We visualize the spend ATE posteriors for both campaigns.

fig, axes = plt.subplots(1, 2, figsize=(12, 4), layout="constrained")

for i, (ax, ate, label) in enumerate(
    zip(
        axes,
        [ate_spend_mens, ate_spend_womens],
        ["Mens E-Mail vs. No E-Mail", "Womens E-Mail vs. No E-Mail"],
        strict=True,
    ),
):
    pp_ate = ate.to_numpy().flatten()
    ax.hist(pp_ate, bins=20, color=f"C{i}")
    mean = pp_ate.mean()
    ax.axvline(
        mean,
        color="red",
        linestyle="--",
        linewidth=2,
        label=f"Mean: {mean:.3f}",
    )
    ax.axvline(0, color="gray", linestyle=":")
    ax.set_title(label)
    ax.legend()

fig.supxlabel("ATE (Spend)")
fig.supylabel("Frequency")
fig.suptitle(
    "Treatment Effects: Spend",
    fontsize=18,
    fontweight="bold",
    y=1.1,
);
../_images/hillstrom_20_0.png

Comparison#

We compare treatment effects across both outcomes to check whether the campaigns that drive more conversions also drive more revenue.

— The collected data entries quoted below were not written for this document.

-- B replaces A's quadratic per-index rescan of the increasing run by a single
-- linear pass tracking the current run's start/length (first longest run kept).


-- ===== PORT A =====
-- inner 'while j <= len(a)-1 and a[j] > a[j-1]' loop; fuel-bounded (fuel = len(a) suffices)
def sirMaxWhile (a : List Int) : Nat → Int → Int → Int → Int → Int × Int × Int
  | 0, j, _i, lc, ic => (j, lc, ic)
  | fuel+1, j, i, lc, ic =>
    if j ≤ (a.length : Int) - 1 ∧ PySem.List.pyGetD a (j-1) 0 < PySem.List.pyGetD a j 0 then
      sirMaxWhile a fuel (j+1) i (lc+1) (if lc = 1 then i else ic)
    else (j, lc, ic)

def sir_max (a : List Int) : List Int :=
  -- state (longest_so_far, longest_cur, index_so_far, index_cur)
  let st := (PySem.List.pyRange 0 ((a.length : Int) - 1) 1).foldl
    (fun (s : Int × Int × Int × Int) i =>
      let r := sirMaxWhile a a.length (i+1) i s.2.1 s.2.2.2
      if s.1 < r.2.1 then (r.2.1, 1, r.2.2, r.2.2) else (s.1, 1, s.2.2.1, r.2.2))
    (1, 1, 0, -1)
  PySem.List.slice a (some st.2.2.1) (some (st.2.2.1 + st.1))

-- ===== PORT B =====
def sir_max_alt (a : List Int) : List Int :=
  -- state (best_start, best_len, cur_start, cur_len)
  let st := (PySem.List.pyRange 1 (a.length : Int) 1).foldl
    (fun (s : Int × Int × Int × Int) k =>
      let c : Int × Int :=
        if PySem.List.pyGetD a (k-1) 0 < PySem.List.pyGetD a k 0
        then (s.2.2.1, s.2.2.2 + 1) else (k, 1)
      if s.2.1 < c.2 then (c.1, c.2, c.1, c.2) else (s.1, s.2.1, c.1, c.2))
    (0, 1, 0, 1)
  PySem.List.slice a (some st.1) (some (st.1 + st.2.1))

-- ===== PRECONDITION & SPEC =====
def Spec_sir_max (a : List Int) (out : List Int) : Prop := out = sir_max_alt a
instance (a : List Int) (out : List Int) : Decidable (Spec_sir_max a out) := by unfold Spec_sir_max; infer_instance

-- ===== CLAIM (what is proved, stated in full; the proofs are below) =====
def Claim_equal_sir_max : Prop := ∀ (a : List Int), Dom_sir_max a → Spec_sir_max a (sir_max a)

-- ===== LEMMAS AND PROOFS =====

-- 'the step into position k goes up' : k is a valid index and a[k-1] < a[k] (meaningful for k ≥ 1)
def up (a : List Int) (k : Nat) : Bool :=
  decide (k < a.length) && decide (a[k-1]?.getD 0 < a[k]?.getD 0)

fig, axes = plt.subplots(1, 2, figsize=(12, 4), sharey=True)

# Conversion effects
for i, ate in enumerate([ate_conv_mens, ate_conv_womens]):
    pp_ate = ate.to_numpy().flatten()
    mean = pp_ate.mean()
    hdi = azs.hdi(pp_ate)
    axes[0].errorbar(
        mean, i,
        xerr=[[mean - hdi[0]], [hdi[1] - mean]],
        fmt="o", capsize=5, color="C0", markersize=8,
    )
axes[0].set_yticks(range(2))
axes[0].set_yticklabels(["Men's vs. No E-Mail", "Women's vs. No E-Mail"])
axes[0].axvline(0, color="gray", linestyle=":")
axes[0].set_xlabel("ATE (Conversion Rate)")
axes[0].set_title("Conversion")

# Spend effects
for i, ate in enumerate([ate_spend_mens, ate_spend_womens]):
    pp_ate = ate.to_numpy().flatten()
    mean = pp_ate.mean()
    hdi = azs.hdi(pp_ate)
    axes[1].errorbar(
        mean, i,
        xerr=[[mean - hdi[0]], [hdi[1] - mean]],
        fmt="o", capsize=5, color="C1", markersize=8,
    )
axes[1].axvline(0, color="gray", linestyle=":")
axes[1].set_xlabel("ATE (Spend)")
axes[1].set_title("Spend")

fig.suptitle("Treatment Effect Comparison", fontsize=18, fontweight="bold");
../_images/hillstrom_21_0.png

Both campaigns increase conversion and spend relative to the control, and the Men’s campaign shows a larger effect on both outcomes.

References#

  • Freedman, D. A. (2008). On regression adjustments to experimental data. Advances in Applied Mathematics, 40(2), 180–193.

  • Hillstrom, K. (2008). The MineThatData E-Mail Analytics and Data Mining Challenge. MineThatData Blog.